◆ WHAT YOU WILL DO:
In the records, find each line where "Bool" occurs, and copy it.

*** SOURCE DATA ***

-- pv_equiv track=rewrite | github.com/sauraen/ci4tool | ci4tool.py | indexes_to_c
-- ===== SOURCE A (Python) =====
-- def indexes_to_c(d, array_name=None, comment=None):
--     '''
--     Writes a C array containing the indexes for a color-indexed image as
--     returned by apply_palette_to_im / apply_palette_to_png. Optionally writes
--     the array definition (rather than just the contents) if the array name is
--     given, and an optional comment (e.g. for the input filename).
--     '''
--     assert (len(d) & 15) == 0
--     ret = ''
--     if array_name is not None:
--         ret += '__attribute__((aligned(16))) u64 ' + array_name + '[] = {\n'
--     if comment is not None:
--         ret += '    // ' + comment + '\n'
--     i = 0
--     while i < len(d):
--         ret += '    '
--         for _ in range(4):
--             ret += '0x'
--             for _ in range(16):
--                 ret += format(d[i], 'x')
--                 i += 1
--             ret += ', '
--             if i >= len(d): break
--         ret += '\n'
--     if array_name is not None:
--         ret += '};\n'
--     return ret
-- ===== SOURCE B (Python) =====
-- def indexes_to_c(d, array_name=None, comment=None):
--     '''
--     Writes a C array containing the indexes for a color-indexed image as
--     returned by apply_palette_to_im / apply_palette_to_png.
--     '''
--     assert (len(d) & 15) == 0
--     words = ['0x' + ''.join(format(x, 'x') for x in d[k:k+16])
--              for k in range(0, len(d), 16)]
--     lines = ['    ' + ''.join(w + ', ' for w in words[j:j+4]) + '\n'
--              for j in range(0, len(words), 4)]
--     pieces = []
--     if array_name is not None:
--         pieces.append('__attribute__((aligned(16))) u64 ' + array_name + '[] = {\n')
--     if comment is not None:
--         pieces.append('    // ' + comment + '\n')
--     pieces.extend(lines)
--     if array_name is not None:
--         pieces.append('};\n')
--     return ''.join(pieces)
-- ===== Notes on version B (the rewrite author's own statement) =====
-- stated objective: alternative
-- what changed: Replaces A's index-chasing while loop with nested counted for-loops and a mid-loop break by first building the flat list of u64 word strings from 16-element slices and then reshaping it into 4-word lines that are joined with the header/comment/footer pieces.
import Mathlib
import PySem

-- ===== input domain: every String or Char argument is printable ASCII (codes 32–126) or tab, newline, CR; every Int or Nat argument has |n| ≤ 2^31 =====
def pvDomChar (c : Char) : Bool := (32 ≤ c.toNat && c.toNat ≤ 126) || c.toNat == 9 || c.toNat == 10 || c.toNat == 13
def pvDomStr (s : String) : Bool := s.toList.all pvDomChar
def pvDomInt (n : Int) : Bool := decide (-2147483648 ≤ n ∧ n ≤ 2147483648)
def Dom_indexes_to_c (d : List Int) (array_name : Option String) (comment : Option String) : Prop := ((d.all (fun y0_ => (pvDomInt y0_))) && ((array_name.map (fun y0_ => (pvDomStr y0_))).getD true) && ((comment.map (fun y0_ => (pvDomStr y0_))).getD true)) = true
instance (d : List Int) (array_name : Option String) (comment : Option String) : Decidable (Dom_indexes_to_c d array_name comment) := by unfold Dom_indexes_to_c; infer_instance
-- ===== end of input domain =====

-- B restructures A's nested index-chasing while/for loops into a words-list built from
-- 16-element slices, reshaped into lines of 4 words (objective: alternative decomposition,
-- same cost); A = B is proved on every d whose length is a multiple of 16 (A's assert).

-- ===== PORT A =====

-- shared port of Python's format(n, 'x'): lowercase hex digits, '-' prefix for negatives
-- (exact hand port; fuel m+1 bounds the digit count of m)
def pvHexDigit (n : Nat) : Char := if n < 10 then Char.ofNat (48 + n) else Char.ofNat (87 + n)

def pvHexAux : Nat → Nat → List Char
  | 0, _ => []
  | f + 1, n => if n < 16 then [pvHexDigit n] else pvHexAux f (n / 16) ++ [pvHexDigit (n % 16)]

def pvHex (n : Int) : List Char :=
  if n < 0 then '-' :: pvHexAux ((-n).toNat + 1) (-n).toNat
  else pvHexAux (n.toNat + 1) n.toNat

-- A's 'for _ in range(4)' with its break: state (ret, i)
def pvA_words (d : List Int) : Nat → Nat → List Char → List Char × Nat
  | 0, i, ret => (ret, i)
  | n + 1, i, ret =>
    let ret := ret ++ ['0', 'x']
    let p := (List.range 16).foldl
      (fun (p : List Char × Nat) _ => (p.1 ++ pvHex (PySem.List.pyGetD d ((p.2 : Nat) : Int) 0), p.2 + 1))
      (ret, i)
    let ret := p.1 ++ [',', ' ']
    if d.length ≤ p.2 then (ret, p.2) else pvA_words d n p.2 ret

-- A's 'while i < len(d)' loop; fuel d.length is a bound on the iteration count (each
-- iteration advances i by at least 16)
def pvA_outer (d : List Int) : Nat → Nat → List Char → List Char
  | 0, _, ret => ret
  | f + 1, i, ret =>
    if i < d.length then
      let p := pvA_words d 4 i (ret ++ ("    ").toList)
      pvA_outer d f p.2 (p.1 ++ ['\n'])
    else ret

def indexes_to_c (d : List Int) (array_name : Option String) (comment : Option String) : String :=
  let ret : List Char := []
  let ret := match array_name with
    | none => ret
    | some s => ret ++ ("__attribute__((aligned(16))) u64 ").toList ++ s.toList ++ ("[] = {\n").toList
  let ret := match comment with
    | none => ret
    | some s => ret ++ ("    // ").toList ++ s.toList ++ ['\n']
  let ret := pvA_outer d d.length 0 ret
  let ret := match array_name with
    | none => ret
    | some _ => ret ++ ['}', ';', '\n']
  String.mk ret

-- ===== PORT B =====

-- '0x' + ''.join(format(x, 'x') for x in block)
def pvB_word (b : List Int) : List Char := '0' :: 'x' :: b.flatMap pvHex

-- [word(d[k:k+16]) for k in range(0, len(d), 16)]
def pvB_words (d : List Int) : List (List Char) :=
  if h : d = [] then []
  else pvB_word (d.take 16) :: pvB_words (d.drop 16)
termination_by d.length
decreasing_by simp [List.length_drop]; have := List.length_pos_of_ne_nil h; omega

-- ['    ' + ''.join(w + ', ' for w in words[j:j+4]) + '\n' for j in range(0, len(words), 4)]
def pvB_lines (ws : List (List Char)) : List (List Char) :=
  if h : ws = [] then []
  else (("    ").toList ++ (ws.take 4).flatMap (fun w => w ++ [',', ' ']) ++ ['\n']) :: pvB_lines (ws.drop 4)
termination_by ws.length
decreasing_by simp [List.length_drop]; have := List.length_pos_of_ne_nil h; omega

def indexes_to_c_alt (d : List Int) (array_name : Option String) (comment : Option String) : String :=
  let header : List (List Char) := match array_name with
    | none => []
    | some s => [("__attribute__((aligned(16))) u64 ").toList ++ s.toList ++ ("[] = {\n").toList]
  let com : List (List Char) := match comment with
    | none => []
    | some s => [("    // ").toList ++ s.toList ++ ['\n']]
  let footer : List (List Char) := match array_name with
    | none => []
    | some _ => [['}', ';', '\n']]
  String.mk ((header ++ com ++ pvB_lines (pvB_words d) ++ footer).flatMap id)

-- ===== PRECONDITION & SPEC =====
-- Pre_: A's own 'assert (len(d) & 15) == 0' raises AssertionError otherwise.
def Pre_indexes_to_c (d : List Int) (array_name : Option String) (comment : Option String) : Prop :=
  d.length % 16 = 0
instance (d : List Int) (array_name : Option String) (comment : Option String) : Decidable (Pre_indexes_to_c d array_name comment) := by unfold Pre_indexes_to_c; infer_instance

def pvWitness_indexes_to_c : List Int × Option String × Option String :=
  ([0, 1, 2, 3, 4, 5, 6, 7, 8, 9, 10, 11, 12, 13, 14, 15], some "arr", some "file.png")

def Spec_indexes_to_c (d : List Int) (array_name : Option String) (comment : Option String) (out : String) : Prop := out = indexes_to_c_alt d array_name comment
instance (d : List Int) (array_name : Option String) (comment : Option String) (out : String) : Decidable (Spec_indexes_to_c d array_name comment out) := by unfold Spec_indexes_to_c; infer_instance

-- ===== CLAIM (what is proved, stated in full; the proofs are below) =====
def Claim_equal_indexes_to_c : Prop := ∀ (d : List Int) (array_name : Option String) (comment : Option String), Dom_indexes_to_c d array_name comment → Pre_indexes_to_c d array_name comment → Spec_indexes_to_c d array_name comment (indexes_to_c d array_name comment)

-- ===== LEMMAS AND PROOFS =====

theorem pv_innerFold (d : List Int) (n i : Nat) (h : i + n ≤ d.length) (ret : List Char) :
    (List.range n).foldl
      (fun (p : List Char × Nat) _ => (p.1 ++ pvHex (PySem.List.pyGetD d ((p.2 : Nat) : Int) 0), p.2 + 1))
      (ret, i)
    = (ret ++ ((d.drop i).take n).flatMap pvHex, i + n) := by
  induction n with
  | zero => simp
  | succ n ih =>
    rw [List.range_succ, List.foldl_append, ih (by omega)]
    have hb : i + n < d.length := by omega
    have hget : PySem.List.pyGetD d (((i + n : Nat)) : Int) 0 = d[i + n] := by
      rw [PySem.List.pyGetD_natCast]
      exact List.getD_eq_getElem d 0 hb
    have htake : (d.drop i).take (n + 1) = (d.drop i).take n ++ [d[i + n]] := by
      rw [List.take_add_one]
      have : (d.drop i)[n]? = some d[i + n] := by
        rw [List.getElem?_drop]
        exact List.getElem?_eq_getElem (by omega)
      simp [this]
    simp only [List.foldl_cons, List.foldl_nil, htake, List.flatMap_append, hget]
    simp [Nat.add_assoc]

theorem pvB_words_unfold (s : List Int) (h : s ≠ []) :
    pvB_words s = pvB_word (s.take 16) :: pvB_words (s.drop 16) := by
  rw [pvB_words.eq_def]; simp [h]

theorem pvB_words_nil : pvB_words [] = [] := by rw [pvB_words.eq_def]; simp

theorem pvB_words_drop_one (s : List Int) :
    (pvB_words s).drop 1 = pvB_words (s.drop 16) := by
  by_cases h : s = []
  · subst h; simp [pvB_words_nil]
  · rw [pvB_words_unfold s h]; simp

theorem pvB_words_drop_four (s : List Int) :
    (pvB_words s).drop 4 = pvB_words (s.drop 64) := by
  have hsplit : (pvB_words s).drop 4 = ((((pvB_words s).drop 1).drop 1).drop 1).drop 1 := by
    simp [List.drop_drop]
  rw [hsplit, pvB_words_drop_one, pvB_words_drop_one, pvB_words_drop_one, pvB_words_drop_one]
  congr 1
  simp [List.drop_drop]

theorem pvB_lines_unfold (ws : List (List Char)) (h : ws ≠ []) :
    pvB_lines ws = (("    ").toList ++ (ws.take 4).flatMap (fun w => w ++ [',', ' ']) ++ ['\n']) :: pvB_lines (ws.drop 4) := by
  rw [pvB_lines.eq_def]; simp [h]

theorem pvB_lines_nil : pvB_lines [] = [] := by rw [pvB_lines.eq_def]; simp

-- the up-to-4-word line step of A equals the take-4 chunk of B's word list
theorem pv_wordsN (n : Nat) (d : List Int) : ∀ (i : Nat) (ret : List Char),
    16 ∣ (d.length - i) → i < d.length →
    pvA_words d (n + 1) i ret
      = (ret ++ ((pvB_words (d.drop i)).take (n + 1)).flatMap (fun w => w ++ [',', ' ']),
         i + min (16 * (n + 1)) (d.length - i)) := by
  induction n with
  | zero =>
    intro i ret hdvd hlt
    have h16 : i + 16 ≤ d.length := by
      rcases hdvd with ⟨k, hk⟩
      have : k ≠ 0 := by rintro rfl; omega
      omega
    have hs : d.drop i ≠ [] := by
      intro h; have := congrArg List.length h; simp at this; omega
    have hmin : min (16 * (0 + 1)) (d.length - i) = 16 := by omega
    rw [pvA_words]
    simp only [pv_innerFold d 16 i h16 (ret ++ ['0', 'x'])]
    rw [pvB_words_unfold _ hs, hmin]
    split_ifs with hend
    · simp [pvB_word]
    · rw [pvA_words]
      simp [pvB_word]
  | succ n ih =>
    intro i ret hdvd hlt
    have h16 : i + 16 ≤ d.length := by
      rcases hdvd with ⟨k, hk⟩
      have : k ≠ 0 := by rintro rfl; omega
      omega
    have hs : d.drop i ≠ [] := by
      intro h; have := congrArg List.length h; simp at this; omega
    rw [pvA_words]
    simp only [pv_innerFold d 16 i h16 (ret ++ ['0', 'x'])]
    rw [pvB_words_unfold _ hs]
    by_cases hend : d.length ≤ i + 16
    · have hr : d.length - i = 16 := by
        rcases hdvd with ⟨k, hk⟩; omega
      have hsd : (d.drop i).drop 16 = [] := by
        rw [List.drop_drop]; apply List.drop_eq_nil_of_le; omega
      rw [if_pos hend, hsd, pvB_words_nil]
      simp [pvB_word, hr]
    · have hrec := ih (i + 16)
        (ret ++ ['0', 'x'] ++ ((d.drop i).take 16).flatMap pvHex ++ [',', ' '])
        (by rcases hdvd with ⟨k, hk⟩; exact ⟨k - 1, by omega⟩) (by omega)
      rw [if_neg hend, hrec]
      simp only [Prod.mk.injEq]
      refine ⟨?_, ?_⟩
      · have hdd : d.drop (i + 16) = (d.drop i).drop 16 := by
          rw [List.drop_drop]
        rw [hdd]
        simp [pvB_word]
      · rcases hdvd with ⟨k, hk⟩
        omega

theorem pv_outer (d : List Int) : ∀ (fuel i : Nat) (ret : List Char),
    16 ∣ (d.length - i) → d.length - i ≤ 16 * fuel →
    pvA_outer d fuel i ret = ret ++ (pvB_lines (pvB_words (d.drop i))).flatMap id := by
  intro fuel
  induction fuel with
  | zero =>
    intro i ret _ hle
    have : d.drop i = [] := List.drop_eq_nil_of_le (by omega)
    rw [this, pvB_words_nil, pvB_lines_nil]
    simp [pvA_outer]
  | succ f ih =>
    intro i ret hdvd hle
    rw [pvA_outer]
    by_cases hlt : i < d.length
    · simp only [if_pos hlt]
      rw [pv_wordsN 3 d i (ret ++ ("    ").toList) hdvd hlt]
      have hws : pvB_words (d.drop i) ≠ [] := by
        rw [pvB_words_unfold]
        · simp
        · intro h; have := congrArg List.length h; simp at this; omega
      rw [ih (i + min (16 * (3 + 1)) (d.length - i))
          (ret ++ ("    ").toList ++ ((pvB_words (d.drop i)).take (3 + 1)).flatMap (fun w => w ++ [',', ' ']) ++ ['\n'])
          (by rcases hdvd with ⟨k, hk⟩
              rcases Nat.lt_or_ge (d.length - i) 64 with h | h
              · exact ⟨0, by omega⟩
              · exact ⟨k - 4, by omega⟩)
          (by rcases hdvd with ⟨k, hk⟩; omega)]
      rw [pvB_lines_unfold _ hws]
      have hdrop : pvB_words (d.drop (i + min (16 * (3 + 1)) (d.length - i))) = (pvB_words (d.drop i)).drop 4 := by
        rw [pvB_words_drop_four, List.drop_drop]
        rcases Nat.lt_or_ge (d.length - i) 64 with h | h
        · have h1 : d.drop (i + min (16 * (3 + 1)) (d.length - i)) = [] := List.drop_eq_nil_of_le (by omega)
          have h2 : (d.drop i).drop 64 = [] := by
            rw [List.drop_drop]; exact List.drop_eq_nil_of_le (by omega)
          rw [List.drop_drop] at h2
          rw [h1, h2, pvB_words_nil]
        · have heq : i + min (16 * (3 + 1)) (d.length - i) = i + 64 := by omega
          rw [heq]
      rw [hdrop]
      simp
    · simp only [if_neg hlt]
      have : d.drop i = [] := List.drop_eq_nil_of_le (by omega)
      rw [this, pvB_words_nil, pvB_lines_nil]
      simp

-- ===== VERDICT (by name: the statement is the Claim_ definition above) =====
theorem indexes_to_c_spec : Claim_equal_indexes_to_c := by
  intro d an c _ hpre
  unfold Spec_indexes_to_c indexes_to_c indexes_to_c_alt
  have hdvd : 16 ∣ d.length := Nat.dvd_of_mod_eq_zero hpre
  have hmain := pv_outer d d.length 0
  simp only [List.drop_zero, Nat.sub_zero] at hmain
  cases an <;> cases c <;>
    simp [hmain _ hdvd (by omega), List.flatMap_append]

*** End of SOURCE DATA ***

◆ OUTPUT FOR THIS EXERCISE:
def pvDomChar (c : Char) : Bool := (32 ≤ c.toNat && c.toNat ≤ 126) || c.toNat == 9 || c.toNat == 10 || c.toNat == 13
def pvDomStr (s : String) : Bool := s.toList.all pvDomChar
def pvDomInt (n : Int) : Bool := decide (-2147483648 ≤ n ∧ n ≤ 2147483648)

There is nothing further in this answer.